The above gives a detailed introduction to the technical solutions of a malicious file detection technology based on a random forest algorithm provided by the present invention. In the specification, a specific example is used to describe a principle and an implementation manner of the present invention. The description on the above embodiments is merely helpful to understand a method and a core concept of the present invention. Meanwhile, those of ordinary skill in the art may make a change within a scope of the specific implementation manners and applications according to a concept of the present invention.
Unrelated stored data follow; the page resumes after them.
-- pv_equiv track=rewrite | github.com/Othmane-aoubid/Object-Measurement | backend/app.py | detect_edges
-- ===== SOURCE A (Python) =====
-- def detect_edges(image):
--     height = len(image)
--     width = len(image[0])
--     edges = [[0 for _ in range(width)] for _ in range(height)]
--
--     for y in range(1, height - 1):
--         for x in range(1, width - 1):
--             if image[y][x] != image[y-1][x] or \
--                image[y][x] != image[y+1][x] or \
--                image[y][x] != image[y][x-1] or \
--                image[y][x] != image[y][x+1]:
--                 edges[y][x] = 1
--
--     return edges
-- ===== SOURCE B (Python) =====
-- def detect_edges(image):
--     height = len(image)
--     width = len(image[0])
--     # difference tables: h[y][x] = image[y][x] != image[y][x+1], v[y][x] = image[y][x] != image[y+1][x]
--     h = [[row[x] != row[x + 1] for x in range(width - 1)] for row in image]
--     v = [[a[x] != b[x] for x in range(width)] for a, b in zip(image, image[1:])]
--
--     def cell(y, x):
--         if 0 < y < height - 1 and 0 < x < width - 1 and \
--            (h[y][x - 1] or h[y][x] or v[y - 1][x] or v[y][x]):
--             return 1
--         return 0
--
--     return [[cell(y, x) for x in range(width)] for y in range(height)]
-- ===== Notes on version B (the rewrite author's own statement) =====
-- stated objective: alternative
-- what changed: Instead of one nested loop that compares each interior pixel with its four neighbours and mutates a zero matrix, B precomputes horizontal and vertical difference tables in two separate passes over rows/row-pairs and then builds the output functionally by a comprehension that ORs four table lookups per interior cell.
-- outside the precondition, e.g. on detect_edges([[1, 2], [3]]): A returns [[0, 0], [0, 0]], B raises IndexError
import Mathlib
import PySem

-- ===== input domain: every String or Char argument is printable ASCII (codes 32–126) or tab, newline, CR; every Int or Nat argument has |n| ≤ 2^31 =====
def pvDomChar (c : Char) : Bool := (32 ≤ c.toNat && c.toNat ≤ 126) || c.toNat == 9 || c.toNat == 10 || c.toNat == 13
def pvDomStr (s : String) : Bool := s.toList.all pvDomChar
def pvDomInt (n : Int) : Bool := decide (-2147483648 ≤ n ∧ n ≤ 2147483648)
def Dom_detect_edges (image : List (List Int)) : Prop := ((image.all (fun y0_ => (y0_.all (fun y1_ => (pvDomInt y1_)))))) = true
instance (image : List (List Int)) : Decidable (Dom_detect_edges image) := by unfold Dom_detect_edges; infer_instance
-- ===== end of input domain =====

-- B replaces A's mutate-a-zero-matrix neighbour scan by two precomputed difference
-- tables plus a purely functional comprehension over all cells (objective: alternative).

-- ===== PORT A =====
-- image[y][x] (indices known in range under Pre_)
def pvAt (image : List (List Int)) (y x : Int) : Int :=
  PySem.List.pyGetD (PySem.List.pyGetD image y []) x 0

def detect_edges (image : List (List Int)) : List (List Int) :=
  let height : Int := image.length
  let width : Int := (PySem.List.pyGetD image 0 []).length
  let edges : List (List Int) :=
    (PySem.List.pyRange 0 height 1).map (fun _ =>
      (PySem.List.pyRange 0 width 1).map (fun _ => (0 : Int)))
  (PySem.List.pyRange 1 (height - 1) 1).foldl (fun edges y =>
    (PySem.List.pyRange 1 (width - 1) 1).foldl (fun edges x =>
      if pvAt image y x != pvAt image (y - 1) x ||
         pvAt image y x != pvAt image (y + 1) x ||
         pvAt image y x != pvAt image y (x - 1) ||
         pvAt image y x != pvAt image y (x + 1) then
        PySem.List.pySetD edges y
          (PySem.List.pySetD (PySem.List.pyGetD edges y []) x 1)
      else edges) edges) edges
To sum up, the content in the specification should not be understood as a limit to the present invention.

Claims

What is claimed is:

1. A malicious file detection technology based on a random forest algorithm, wherein the technology comprises the steps of constructing 9 types of behavior features by collecting behavior information such as file information, network information, registry information and process information of a malicious file and a normal file in a sandbox to form a feature vector; the feature vector serves as input data of a machine learning algorithm, a random forest of an integrated algorithm is selected, and a supervised detection model is established; and when behavior data of a new file is generated, the model can accurately and effectively identify whether the file is malicious or not.

2. The malicious file detection technology based on the random forest algorithm as claimed in claim 1, wherein constructing and installing a sandbox module, collecting all behavior information generated by the malicious sample and the normal sample in the sandbox, and processing the information into 9 types of behavior feature vectors to serve as a training sample feature vector.

3. The malicious file detection technology based on the random forest algorithm as claimed in claim 1, wherein inputting the processed training sample feature vector to the random forest algorithm, learning a supervised classifier, and calculating 9 types of behavior features of a to-be-detected sample to construct a to-be-detected feature vector.